Der Wirkstoff Acetylsalicylsäure (ASS) ist vor allem als Aspirin bekannt. Aber er ist auch in vielen anderen Medikamenten enthalten. Für Babys und Kinder ist dieser Wirkstoff völlig ungeeignet! ASS kann das sog. Reye-Syndrom auslösen, eine Krankheit mit neurologischen Folgen. Als Alternative gelten Ibuprofen und Paracetamol.

Kombipräparate

Kombinationspräparate sollen gleich mehrere Erkältungssymptome lindern. Dies ist für Kinder allerdings bedenklich. Bei einem Mix der verschiedenen Wirkstoffe kann eine kindgerechte Dosierung der einzelnen Wirkstoffe nicht gewährleistet werden. Außerdem enthalten viele Kombipräparate Alkohol und Koffein. Bei einer Erkältung ist es besser, die jeweiligen Symptome mit kindertauglichen Medikamenten einzeln zu lindern.

Codeinhaltige Hustenstiller

Trockener Husten soll durch die Gabe von Hustenstillern unterdrückt werden. Diese enthalten meist Codein oder Dihydrocodein. Bei Babys kann dieser Wirkstoff im schlimmsten Fall zum Atemstillstand führen. Auch bei Kleinkindern sollte bei Verabreichung genau auf die Dosierung geachtet werden.

Ätherische Öle

Kampfer und Menthol sind bei Erkältungskrankheiten eine wohltuende Alternative zu chemischen Arzneimitteln. Aber Achtung: Für Kinder unter 2 Jahren sind diese ätherischen Öle keinesfalls geeignet, weder zum Einreiben noch zur Luftbefeuchtung! Die Atemwege werden durch die Dämpfe zu stark belastet. Für Säulinge ab 6 Monaten gibt es Alternativpräparate die Eukalyptus- oder Kiefernadelöl enthalten.

Honig

Der Klassiker bei Husten und Halsweh ist für Kinder unter einem Jahr nicht geeignet!
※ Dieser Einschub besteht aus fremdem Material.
lemma pv_main (clause : String) : pvLoopA (PySem.Str.split₀ clause) none false false false =
    (let infos := (PySem.Str.split₀ clause).map pvClassify
     if infos.any (·.isNone) then false
     else
       let types := infos.filterMap (Option.map Prod.fst)
       let genders : PySem.Set String :=
         PySem.Set.ofList (infos.filterMap (Option.map Prod.snd))
       decide (PySem.Set.len genders ≤ 1) &&
         (PySem.List.count types "n" == 1) &&
         types.contains "a" && types.contains "v") := by
  rw [loopA_char]
  set ws := PySem.Str.split₀ clause with hws
  simp only [any_none]
  rcases hall : ws.all is_valid_word with _|_
  · simp
  · have hallm : ∀ w ∈ ws, is_valid_word w = true := by
      intro w hw; exact List.all_eq_true.mp hall w hw
    simp only [Bool.not_true,  filterMap_fst ws hallm, filterMap_snd ws hallm,
      Bool.true_and, Option.map_none]
    have e1 : decide (PySem.Set.len (PySem.Set.ofList (ws.map pvGd)) ≤ 1) = pvGOK none ws := by
      rcases hg : pvGOK (none : Option Bool) ws with _|_
      · simp only [decide_eq_false_iff_not, setlen_iff]
        intro hcon
        have ht : pvGOK (none : Option Bool) ws = true :=
          (gok_none_iff ws).mpr (fun x hx y hy => (gd_eq_iff x y).mp
            (hcon _ (List.mem_map_of_mem hx) _ (List.mem_map_of_mem hy)))
        rw [hg] at ht
        exact Bool.false_ne_true ht
      · simp only [decide_eq_true_eq, setlen_iff]
        intro x hx y hy
        obtain ⟨x', hx', rfl⟩ := List.mem_map.mp hx
        obtain ⟨y', hy', rfl⟩ := List.mem_map.mp hy
        exact (gd_eq_iff x' y').mpr ((gok_none_iff ws).mp hg x' hx' y' hy')
    have e2 : ((PySem.List.count (ws.map pvTy) "n") == 1) =
        decide (ws.countP is_noun + (if false then 1 else 0) = 1) := by
      have hc : PySem.List.count (ws.map pvTy) "n" = (ws.map pvTy).count "n" := rfl
      rw [hc, List.count, List.countP_map]
      have : ws.countP ((fun x => x == "n") ∘ pvTy) = ws.countP is_noun :=
        List.countP_congr (fun w _ => by simp only [Function.comp_apply, ty_n])
      rw [this]
      by_cases h : ws.countP is_noun = 1 <;> simp [h]
    have e3 : (ws.map pvTy).contains "a" = ws.any is_adjective := by
      rw [List.contains_eq_mem]
      rcases ha : ws.any is_adjective with _|_
      · simp only [decide_eq_false_iff_not, List.mem_map]
        rintro ⟨w, hw, hty⟩
        have : is_adjective w = true := by
          rw [← ty_a w (hallm w hw)]; simp [hty]
        exact Bool.false_ne_true (ha ▸ List.any_eq_true.mpr ⟨w, hw, this⟩)
      · obtain ⟨w, hw, hadj⟩ := List.any_eq_true.mp ha
        simp only [decide_eq_true_eq, List.mem_map]
        exact ⟨w, hw, by rw [← beq_iff_eq, ty_a w (hallm w hw)]; exact hadj⟩
    have e4 : (ws.map pvTy).contains "v" = ws.any is_verb := by
      rw [List.contains_eq_mem]
      rcases ha : ws.any is_verb with _|_
      · simp only [decide_eq_false_iff_not, List.mem_map]
        rintro ⟨w, hw, hty⟩
        have : is_verb w = true := by
          rw [← ty_v w (hallm w hw)]; simp [hty]
        exact Bool.false_ne_true (ha ▸ List.any_eq_true.mpr ⟨w, hw, this⟩)
      · obtain ⟨w, hw, hvb⟩ := List.any_eq_true.mp ha
        simp only [decide_eq_true_eq, List.mem_map]
        exact ⟨w, hw, by rw [← beq_iff_eq, ty_v w (hallm w hw)]; exact hvb⟩
    rw [e1, e2, e3, e4]
    simp [ Bool.and_comm, Bool.and_left_comm]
Im Honig sind gelegentlich Bakterien enthalten, die für Babys sogar lebensbedrohlich sein können.

Echinacea, Zink, Vitamin C

Bei einer Erkältung werden gern Zusatzpräparate mit Echinacea, Zink oder Vitamin C eingenommen, um die Abwehr zu stärken. Bei Kindern wird allerdings von einer Verabreichung solcher Zusatzpräparate abgeraten, auch wenn keine Nebenwirkungen zu erwarten sind.

Pflanzliche Abführmittel

Verstopfung ist bei Kindern keine Seltenheit. Abführmittel sollten allerdings nur nach ärztlicher Absprache gegeben werden. Pflanzliche Mittel wie Rhabarberwurzel oder Faulbaumrinde sind für Kinder völlig ungeeignet. Sie enthalten toxische Stoffe, die zu unerwünschten Nebenwirkungen führen können.

Der Kinderarzt wägt sorgfältig ab, welches Medikament am besten für Ihr Kind geeignet ist. Sprechen Sie unbedingt Ihre Bedenken an. Eventuell kann auch ein Alternativ-Produkt in Betracht gezogen werden. Geben Sie keine Medikamente in Eigenregie, auch wenn Sie naturheilkundliche Präparate verabreichen wollen. Achten Sie auf die korrekte Dosierung. Bewahren Sie alle Medikamente kindersicher auf. Sollten sich die Symptome nicht bessern oder sogar verschlimmern, suchen Sie schnellstmöglich Ihren Kinderarzt auf.